= Oktomica Comics =

American publishing company

Oktomica Comics was a short-lived comic publisher which published three series between 1998 and 1999: Virtex, The Wonderlanders and Wisp. All three series were created by Casey Lau and Jeff Kwan with scripting assistance from such comic professionals as Mike Baron, Pat Mills and Tom and Mary Bierbaum.

==Titles==
The first book to be released was the 12-page Virtex #0 and the company's final releases were Virtex #3, The Wonderlanders #2 and Wisp #1.

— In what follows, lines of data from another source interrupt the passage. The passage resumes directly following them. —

theorem tet_break (N : Int) (hNd : N ≤ 2147483648) : N < (tetNat 46342 : Int) := by
  have h := tet_ge_sq 46342
  have h2 : (2147580964 : Nat) ≤ tetNat 46342 := by omega
  have h3 : (2147580964 : Int) ≤ (tetNat 46342 : Int) := by exact_mod_cast h2
  omega

theorem loopA_ok (N : Int) (hN : 0 ≤ N) (hNd : N ≤ 2147483648) :
    ∀ (fuel : Nat) (hh : Nat) (dp : List Int) (S : List Int),
      hh + fuel = 46341 →
      PosC S →
      dp.length = N.toNat + 1 →
      (∀ m : Nat, m < dp.length → Best S (m : Int) (dp.getD m 0)) →
      (loopA N dp (tetNat hh : Int) (PySem.List.pyRange ((hh : Int) + 1) 300000 1)).length
          = N.toNat + 1 ∧
      ∀ m : Nat, m < N.toNat + 1 →
        Best (S ++ tetListAux N (tetNat hh) hh) (m : Int)
          ((loopA N dp (tetNat hh : Int) (PySem.List.pyRange ((hh : Int) + 1) 300000 1)).getD m 0) := by
  intro fuel
  induction fuel with
  | zero =>
      intro hh dp S hfuel hpS hlen hbest
      have hhh : hh = 46341 := by omega
      subst hhh
      rw [PySem.List.pyRange_one_cons (by norm_num), loopA_cons]
      rw [flrA 46341]
      have hbr : N < (tetNat 46341 : Int) + (triN (46341 + 1) : Int) := by
        rw [← tetNat_cast_succ]
        exact tet_break N hNd
      rw [if_pos hbr]
      have htl : tetListAux N (tetNat 46341 : Int) 46341 = [] := by
        rw [tetListAux_eq, if_pos hbr]
      rw [htl]
      exact ⟨hlen, fun m hm => by simpa using hbest m (by omega)⟩
  | succ n ih =>
      intro hh dp S hfuel hpS hlen hbest
      rw [PySem.List.pyRange_one_cons (by omega), loopA_cons, flrA hh]
      by_cases hbr : N < (tetNat hh : Int) + (triN (hh + 1) : Int)
      · rw [if_pos hbr]
        have htl : tetListAux N (tetNat hh : Int) hh = [] := by
          rw [tetListAux_eq, if_pos hbr]
        rw [htl]
        exact ⟨hlen, fun m hm => by simpa using hbest m (by omega)⟩
      · rw [if_neg hbr]
        push_neg at hbr
        set j' : Int := (tetNat hh : Int) + (triN (hh + 1) : Int) with hj'
        have hj'c : j' = (tetNat (hh + 1) : Int) := (tetNat_cast_succ hh).symm
        have hj'1 : 1 ≤ j' := by
          rw [hj'c]; exact_mod_cast tetNat_pos hh
        obtain ⟨hlen₂, hbest₂⟩ := innerA_ok N j' S hpS hj'1 hbr dp hlen hbest
        have hpS' : PosC (S ++ [j']) := by
          intro x hx
          rcases List.mem_append.mp hx with h | h
          · exact hpS x h
          · simp at h; omega
        have hbest₂' : ∀ m : Nat, m < (innerA N j' dp).length →
            Best (S ++ [j']) (m : Int) ((innerA N j' dp).getD m 0) := by
          intro m hm
          refine best_congr (fun x => ?_) (hbest₂ m (by omega))
          simp [or_comm]
        have hrec := ih (hh + 1) (innerA N j' dp) (S ++ [j']) (by omega) hpS' hlen₂ hbest₂'
        have hcast2 : ((hh : Int) + 1) + 1 = ((hh + 1 : Nat) : Int) + 1 := by push_cast; ring
        rw [hj'c, hcast2]
        refine ⟨hrec.1, fun m hm => ?_⟩
        refine best_congr (fun x => ?_) (hrec.2 m hm)
        have htl : tetListAux N (tetNat hh : Int) hh
            = j' :: tetListAux N (tetNat (hh + 1) : Nat) (hh + 1) := by
          rw [tetListAux_eq, if_neg (by omega), ← hj', hj'c]
        rw [htl, hj'c]
        simp [List.mem_append, List.mem_cons]

theorem sum_ones : ∀ (l : List Int), (∀ x ∈ l, x = 1) → l.sum = (l.length : Int)
  | [], _ => by simp
  | a :: l, h => by
      have ha : a = 1 := h a (by simp)
      have hl := sum_ones l (fun x hx => h x (by simp [hx]))
      rw [List.sum_cons, ha, hl]
      simp only [List.length_cons]
      push_cast
      ring

theorem best_one (m : Nat) : Best [(1 : Int)] (m : Int) (m : Int) := by
  constructor
  · refine ⟨List.replicate m 1, ⟨fun x hx => ?_, ?_⟩, by simp⟩
    · rw [List.eq_of_mem_replicate hx]; simp
    · simp
  · rintro l ⟨hl, hs⟩
    have hones : ∀ x ∈ l, x = (1 : Int) := fun x hx => by simpa using hl x hx
    have := sum_ones l hones
    omega

theorem solve_best (N : Int) (hN : 0 ≤ N) (hNd : N ≤ 2147483648) :
    Best ((1 : Int) :: tetListAux N 0 0) N (solve N) := by
  have hdp0len : (PySem.List.pyRange 0 (N + 1) 1).length = N.toNat + 1 := by
    rw [PySem.List.length_pyRange_one]; omega
  have hbest0 : ∀ m : Nat, m < (PySem.List.pyRange 0 (N + 1) 1).length →
      Best [(1 : Int)] (m : Int) ((PySem.List.pyRange 0 (N + 1) 1).getD m 0) := by
    intro m hm
    rw [List.getD_eq_getElem _ 0 hm, PySem.List.getElem_pyRange_one]
    simpa using best_one m
  have h := loopA_ok N hN hNd 46341 0 (PySem.List.pyRange 0 (N + 1) 1) [1] (by omega)
      (by intro x hx; simp at hx; omega) hdp0len hbest0
  norm_num [show tetNat 0 = 0 from rfl] at h
  obtain ⟨hlen', hb'⟩ := h
  rw [show solve N = (PySem.List.pyGet? (loopA N (PySem.List.pyRange 0 (N + 1) 1) 0
      (PySem.List.pyRange 1 300000 1)) N).getD 0 from rfl]
  rw [PySem.List.pyGet?_of_nonneg _ hN]
  have hb := hb' N.toNat le_rfl
  rw [Int.toNat_of_nonneg hN] at hb
  exact hb

theorem best_le_self {cs : List Int} {N v : Int} (h1 : (1 : Int) ∈ cs) (hN : 0 ≤ N)
    (hb : Best cs N v) : v ≤ N := by
  have hrep : RepL cs N (List.replicate N.toNat 1) := by
    refine ⟨fun x hx => ?_, ?_⟩
    · rw [List.eq_of_mem_replicate hx]; exact h1
    · simp [List.sum_replicate]; omega
  have := hb.2 _ hrep
  simp at this
  omega

theorem solve_alt_eq (N : Int) :
    solve_alt N =
      bfsLoop N (tetListAux N 0 0) (PySem.Set.ofList [0]) (PySem.Set.ofList [0]) 0 N.toNat :=
  rfl

theorem solve_alt_best (N v : Int) (hN : 1 ≤ N) (hb : Best (tetListAux N 0 0) N v) :
    solve_alt N = v := by
  have hp := tet_posC N
  have h1 : (1 : Int) ∈ tetListAux N 0 0 := by
    rw [tet_head N hN]; exact List.mem_cons_self
  have hv0 : 0 ≤ v := by
    obtain ⟨⟨l, _, hlen⟩, _⟩ := hb
    omega
  have hvN : v ≤ N := best_le_self h1 (by omega) hb
  have hV0 : ∀ m : Int, m ∈ PySem.Set.ofList [(0 : Int)] ↔
      0 ≤ m ∧ m ≤ N ∧ Reach (tetListAux N 0 0) 0 m := by
    intro m
    rw [PySem.Set.mem_ofList]
    constructor
    · intro hm
      simp at hm
      subst hm
      exact ⟨le_rfl, by omega, ⟨[], ⟨by simp, by simp⟩, by simp⟩⟩
    · rintro ⟨h0, hN', ⟨l, ⟨_, hsum⟩, hlen⟩⟩
      have : l = [] := List.eq_nil_of_length_eq_zero (by omega)
      subst this
      simp at hsum
      simp [hsum.symm]
  have hF0 : ∀ m : Int, m ∈ PySem.Set.ofList [(0 : Int)] ↔
      0 ≤ m ∧ m ≤ N ∧ Reach (tetListAux N 0 0) 0 m ∧
        ∀ e, e < 0 → ¬ Reach (tetListAux N 0 0) e m := by
    intro m
    rw [hV0 m]
    constructor
    · rintro ⟨h0, hN', hr⟩
      exact ⟨h0, hN', hr, fun e he => by omega⟩
    · rintro ⟨h0, hN', hr, _⟩
      exact ⟨h0, hN', hr⟩
  rw [solve_alt_eq]
  have := bfs_ok N v (tetListAux N 0 0) (by omega) hp hb N.toNat 0
    (PySem.Set.ofList [0]) (PySem.Set.ofList [0]) hV0 hF0 (by simpa using hv0)
    (by push_cast; omega)
  simpa using this

theorem solve_alt_zero : solve_alt 0 = 0 := by
  rw [solve_alt_eq, bfsLoop_eq]
  rw [if_pos (by decide)]

-- ===== VERDICT (by name: the statement is the Claim_ definition above) =====
theorem solve_spec : Claim_equal_solve := by
  intro N hdom hpre
  unfold Spec_solve
  have hNd : N ≤ 2147483648 := by
    unfold Dom_solve pvDomInt at hdom
    simpa using (of_decide_eq_true hdom).2
  have hN : 0 ≤ N := hpre
  have hA := solve_best N hN hNd
  by_cases h0 : N = 0
  · subst h0
    rw [solve_alt_zero]
    exact best_unique hA (best_zero _)
  · have hN1 : 1 ≤ N := by omega
    have h1 : (1 : Int) ∈ tetListAux N 0 0 := by
      rw [tet_head N hN1]; exact List.mem_cons_self
    have hA' : Best (tetListAux N 0 0) N (solve N) :=
      best_congr (fun x => ⟨fun hx => by
        rcases List.mem_cons.mp hx with h | h
        · rw [h]; exact h1
        · exact h, fun hx => List.mem_cons_of_mem _ hx⟩) hA
    exact (solve_alt_best N (solve N) hN1 hA').symm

- Virtex was the story of a cybernetic cowboy that chased outlaws through a time-amalgamated wasteland. An interesting gimmick was played out in the 3rd issue of the 3-part story "Divine Intervention" where the issue shipped with 3 versions: #3A, #3B, #3C, each with a different ending.
- The Wonderlanders proclaimed "What Happens When Fairy Tales Grow Up?" Merging the worlds of C. S. Lewis, L. Frank Baum and Lewis Carroll with Capcom and Saturday Morning cartoons. King Layoran and his team of Wonderlanders come to Earth to stop the evil Fenris and his team of evil Wonderlanders. The first story arc has gone uncompleted.
- Wisp was Oktomica's "horror" book - a team of specialists protect our reality from a rip in dimensions that has allowed an evil race into our world. Wisp leads the team against villains that enter our bodies physically through our mouths. Wisp only had one issue release but #1 had a variant cover by Kevin Nowlan.

==Creators==
Oktomica is notable for its high-production values in coloring, printing, and graphic design. All 3 artists went on to bigger projects.

- Kano, artist on Virtex, worked for DC Comics drawing Action Comics and H.E.R.O..
- Kaare Andrews, artist on The Wonderlanders, wrote and drew Spider-Man: Reign for Marvel Comics, among other projects.
- Ruben Martinez, artist on Wisp, went to Stan Lee Media where he drew Backstreet Project, a comic chronicling the adventures of the Backstreet Boys as cyber-crusaders. He has also worked at Mattel Toys designing the art for Batman action figures.

==After Oktomica==

Virtex evolved into a flash-animated series at also now defunct An action figure was planned as well. It has since been reappeared in Digital Webbing Presents.